**EXERCISE REQUIREMENTS:**
Reproduce exactly, from the data that follows, the line with "nil => cases hp", the line with "(partially) grounded phrases.", and every line that lies between them.

(Dataset entries)
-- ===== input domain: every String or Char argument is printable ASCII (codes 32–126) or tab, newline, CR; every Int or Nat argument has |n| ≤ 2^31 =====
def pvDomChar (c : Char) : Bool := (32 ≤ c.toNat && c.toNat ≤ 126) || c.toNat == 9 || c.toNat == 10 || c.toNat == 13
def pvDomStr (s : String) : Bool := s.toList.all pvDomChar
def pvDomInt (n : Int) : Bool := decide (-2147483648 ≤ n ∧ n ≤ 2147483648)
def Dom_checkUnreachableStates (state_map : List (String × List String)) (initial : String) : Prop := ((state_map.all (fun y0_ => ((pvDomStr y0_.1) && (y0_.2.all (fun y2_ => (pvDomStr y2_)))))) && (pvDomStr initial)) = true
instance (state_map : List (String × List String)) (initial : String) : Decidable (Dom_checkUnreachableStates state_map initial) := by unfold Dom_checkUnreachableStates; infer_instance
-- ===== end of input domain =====

-- B changes the reachability computation from a queue-based BFS to a round-based
-- fixed-point saturation (union of all successors of the current reachable set until
-- stable); same all_states union, same final set difference. Objective: alternative
-- algorithm of similar cost. Both return sets; element order is not part of the claim.

-- ===== PORT A =====

-- universe of states that can ever enter the BFS queue (termination bookkeeping only)
def pvUniv (state_map : List (String × List String)) (initial : String) : List String :=
  initial :: state_map.flatMap (fun p => p.2)

-- any looked-up successor list is made of elements of the flatMap
theorem pvGetD_sub_flatMap (state_map : List (String × List String)) (c : String)
    (x : String) (hx : x ∈ PySem.Dict.getD (PySem.Dict.mk state_map) c []) :
    x ∈ state_map.flatMap (fun p => p.2) := by
  unfold PySem.Dict.getD PySem.Dict.get? at hx
  cases hfind : List.find? (fun p => p.1 == c) (PySem.Dict.mk state_map).items with
  | none => rw [hfind] at hx; simp at hx
  | some p =>
    rw [hfind] at hx
    simp only [Option.map_some, Option.getD_some] at hx
    have hp : p ∈ state_map := List.mem_of_find?_eq_some hfind
    exact List.mem_flatMap.mpr ⟨p, hp, hx⟩

-- a looked-up successor list is no longer than the flatMap
theorem pvGetD_len_le (state_map : List (String × List String)) (c : String) :
    (PySem.Dict.getD (PySem.Dict.mk state_map) c []).length
      ≤ (state_map.flatMap (fun p => p.2)).length := by
  unfold PySem.Dict.getD PySem.Dict.get?
  cases hfind : List.find? (fun p => p.1 == c) (PySem.Dict.mk state_map).items with
  | none => simp
  | some p =>
    simp only [Option.map_some, Option.getD_some]
    have hp : p ∈ state_map := List.mem_of_find?_eq_some hfind
    clear hfind
    induction state_map with
    | nil => cases hp
    | cons q t ih =>
      simp only [List.flatMap_cons, List.length_append]
      rcases List.mem_cons.mp hp with h | h
      · subst h; omega
      · have := ih h; omega

-- strict decrease of a filter count when the forbidden set grows by a present element
theorem pvFilterLt {α : Type} (U : List α) (p q : α → Bool)
    (hpq : ∀ a, q a = true → p a = true)
    (x : α) (hxU : x ∈ U) (hpx : p x = true) (hqx : q x = false) :
    (U.filter q).length < (U.filter p).length := by
  have h1 : U.filter q = (U.filter p).filter q := by
    rw [List.filter_filter]
    apply List.filter_congr
    intro a _
    cases hq : q a with
    | false => simp
    | true => simp [hpq a hq]
  rw [h1]
  apply List.length_filter_lt_length_iff_exists.mpr
  exact ⟨x, List.mem_filter.mpr ⟨hxU, hpx⟩, by simp [hqx]⟩
-- pv_equiv track=rewrite | github.com/klee972/exec-filter | nlvr/allennlp-semparse-nlvr-v2/scripts/nlvr_v2/paired_supervision/generate_paired_data.py | convert_abstract_phrase_to_grounded
-- ===== SOURCE A (Python) =====
-- from typing import List, Dict, Tuple
-- import copy
--
-- COLORS = ["yellow", "black", "blue"]
--
-- SHAPES = ["circle", "triangle", "square"]
--
-- NUMBERS = [
--     "one",
--     "two",
--     "three",
--     "four",
--     "five",
--     "six",
--     "seven",
--     "eight",
--     "nine",
-- ]
--
-- number_strings = {
--     "one": "1",
--     "two": "2",
--     "three": "3",
--     "four": "4",
--     "five": "5",
--     "six": "6",
--     "seven": "7",
--     "eight": "8",
--     "nine": "9",
--     "ten": "10",
-- }
--
-- def convert_abstract_phrase_to_grounded(abstract_phrases: List[str]) -> List[List[str]]:
--     """Convert a set of abstract phrases into multiple grounded sets each set containing a unique combination of
--     abstract token to grounded token mapping.
--     For example, input: ["COLOR1 at the base", "COLOR1 as the base"] would be converted to multiple sets, each one
--     containing one value for the COLOR1 variable
--
--     We currently limit to two colors, two shapes and one number in the phrase.
--     """
--
--     # This contains different equivalent (partially) grounded phrases.
--     grounded_phrases_sets: List[List[str]] = [abstract_phrases]
--
--     abstractions = ["COLOR1", "COLOR2", "SHAPE1", "SHAPE2", "NUMBER1"]
--     for abstract_token in abstractions:
--         # Go through each possible abstract token in order and expand `grounded_phrases` by considering all possible
--         # groundings of this abstract token
--         new_grounded_phrases_sets = []
--         for equivalent_set in grounded_phrases_sets:
--             # Mutate this set into multiple equivalent sets by replacing the abstract token with all its groundings.
--             # For example, if this set is
--             # ["yellow SHAPE1 at the base"], it should lead to three new sets ["yellow square at the base"],
--             # ["yellow triangle at the base"], and ["yellow circle at the base"].
--             if not all([abstract_token in x for x in equivalent_set]):
--                 # If phrases in this set does not contain the abstract token, mutations cannot be made
--                 # add this equivalent set to the final sets as it is
--                 new_grounded_phrases_sets.append(equivalent_set)
--                 continue
--             if "COLOR" in abstract_token:
--                 options = COLORS
--             elif "SHAPE" in abstract_token:
--                 options = SHAPES
--             elif "NUMBER" in abstract_token:
--                 options = NUMBERS
--             else:
--                 raise NotImplementedError
--             # This equivalent set would be mutated into as many new sets as grounding options
--             new_equivalent_sets = []
--             for grounding_token in options:
--                 # Each phrase in the current equivalent set will be grounded with this token and added to the new set
--                 new_equivalent_set = []
--                 for phrase in equivalent_set:
--                     new_phrase = phrase.replace(abstract_token, grounding_token)
--                     new_equivalent_set.append(new_phrase)
--                 if grounding_token in number_strings:
--                     alternate_token = number_strings[grounding_token]
--                     for phrase in equivalent_set:
--                         new_phrase = phrase.replace(abstract_token, alternate_token)
--                         new_equivalent_set.append(new_phrase)
--                 if new_equivalent_set:
--                     new_equivalent_sets.append(new_equivalent_set)
--             # Add these new sets to the new collection
--             new_grounded_phrases_sets.extend(new_equivalent_sets)
--         grounded_phrases_sets = copy.deepcopy(new_grounded_phrases_sets)
--
--     return grounded_phrases_sets
-- ===== SOURCE B (Python) =====
-- COLORS = ["yellow", "black", "blue"]
-- SHAPES = ["circle", "triangle", "square"]
-- NUMBERS = [
--     "one", "two", "three", "four", "five", "six", "seven", "eight", "nine",
-- ]
-- number_strings = {
--     "one": "1", "two": "2", "three": "3", "four": "4", "five": "5",
--     "six": "6", "seven": "7", "eight": "8", "nine": "9", "ten": "10",
-- }
--
-- def _ground(tokens, phrases):
--     """Depth-first: produce every fully grounded variant of `phrases`, one at a time."""
--     if not tokens:
--         return [phrases]
--     token, rest = tokens[0], tokens[1:]
--     if any(token not in p for p in phrases):
--         return _ground(rest, phrases)
--     if "NUMBER" in token:
--         groups = [[w, number_strings[w]] for w in NUMBERS]
--     elif "SHAPE" in token:
--         groups = [[w] for w in SHAPES]
--     else:
--         groups = [[w] for w in COLORS]
--     result = []
--     for group in groups:
--         result.extend(_ground(rest, [p.replace(token, g) for g in group for p in phrases]))
--     return result
--
-- def convert_abstract_phrase_to_grounded(abstract_phrases):
--     if not abstract_phrases:
--         return []
--     return _ground(["COLOR1", "COLOR2", "SHAPE1", "SHAPE2", "NUMBER1"], abstract_phrases)
-- ===== Notes on version B (the rewrite author's own statement) =====
-- stated objective: simpler
-- what changed: Replaces A's level-by-level worklist of partially grounded sets (rebuilt and deep-copied after every abstraction token) by a direct depth-first recursion over the token list that emits each fully grounded set once, with the word/digit number groundings expressed as precomputed replacement groups.
import Mathlib
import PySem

**REPLY:**
    | nil => cases hp
    | cons q t ih =>
      simp only [List.flatMap_cons, List.length_append]
      rcases List.mem_cons.mp hp with h | h
      · subst h; omega
      · have := ih h; omega

-- strict decrease of a filter count when the forbidden set grows by a present element
theorem pvFilterLt {α : Type} (U : List α) (p q : α → Bool)
    (hpq : ∀ a, q a = true → p a = true)
    (x : α) (hxU : x ∈ U) (hpx : p x = true) (hqx : q x = false) :
    (U.filter q).length < (U.filter p).length := by
  have h1 : U.filter q = (U.filter p).filter q := by
    rw [List.filter_filter]
    apply List.filter_congr
    intro a _
    cases hq : q a with
    | false => simp
    | true => simp [hpq a hq]
  rw [h1]
  apply List.length_filter_lt_length_iff_exists.mpr
  exact ⟨x, List.mem_filter.mpr ⟨hxU, hpx⟩, by simp [hqx]⟩
-- pv_equiv track=rewrite | github.com/klee972/exec-filter | nlvr/allennlp-semparse-nlvr-v2/scripts/nlvr_v2/paired_supervision/generate_paired_data.py | convert_abstract_phrase_to_grounded
-- ===== SOURCE A (Python) =====
-- from typing import List, Dict, Tuple
-- import copy
--
-- COLORS = ["yellow", "black", "blue"]
--
-- SHAPES = ["circle", "triangle", "square"]
--
-- NUMBERS = [
--     "one",
--     "two",
--     "three",
--     "four",
--     "five",
--     "six",
--     "seven",
--     "eight",
--     "nine",
-- ]
--
-- number_strings = {
--     "one": "1",
--     "two": "2",
--     "three": "3",
--     "four": "4",
--     "five": "5",
--     "six": "6",
--     "seven": "7",
--     "eight": "8",
--     "nine": "9",
--     "ten": "10",
-- }
--
-- def convert_abstract_phrase_to_grounded(abstract_phrases: List[str]) -> List[List[str]]:
--     """Convert a set of abstract phrases into multiple grounded sets each set containing a unique combination of
--     abstract token to grounded token mapping.
--     For example, input: ["COLOR1 at the base", "COLOR1 as the base"] would be converted to multiple sets, each one
--     containing one value for the COLOR1 variable
--
--     We currently limit to two colors, two shapes and one number in the phrase.
--     """
--
--     # This contains different equivalent (partially) grounded phrases.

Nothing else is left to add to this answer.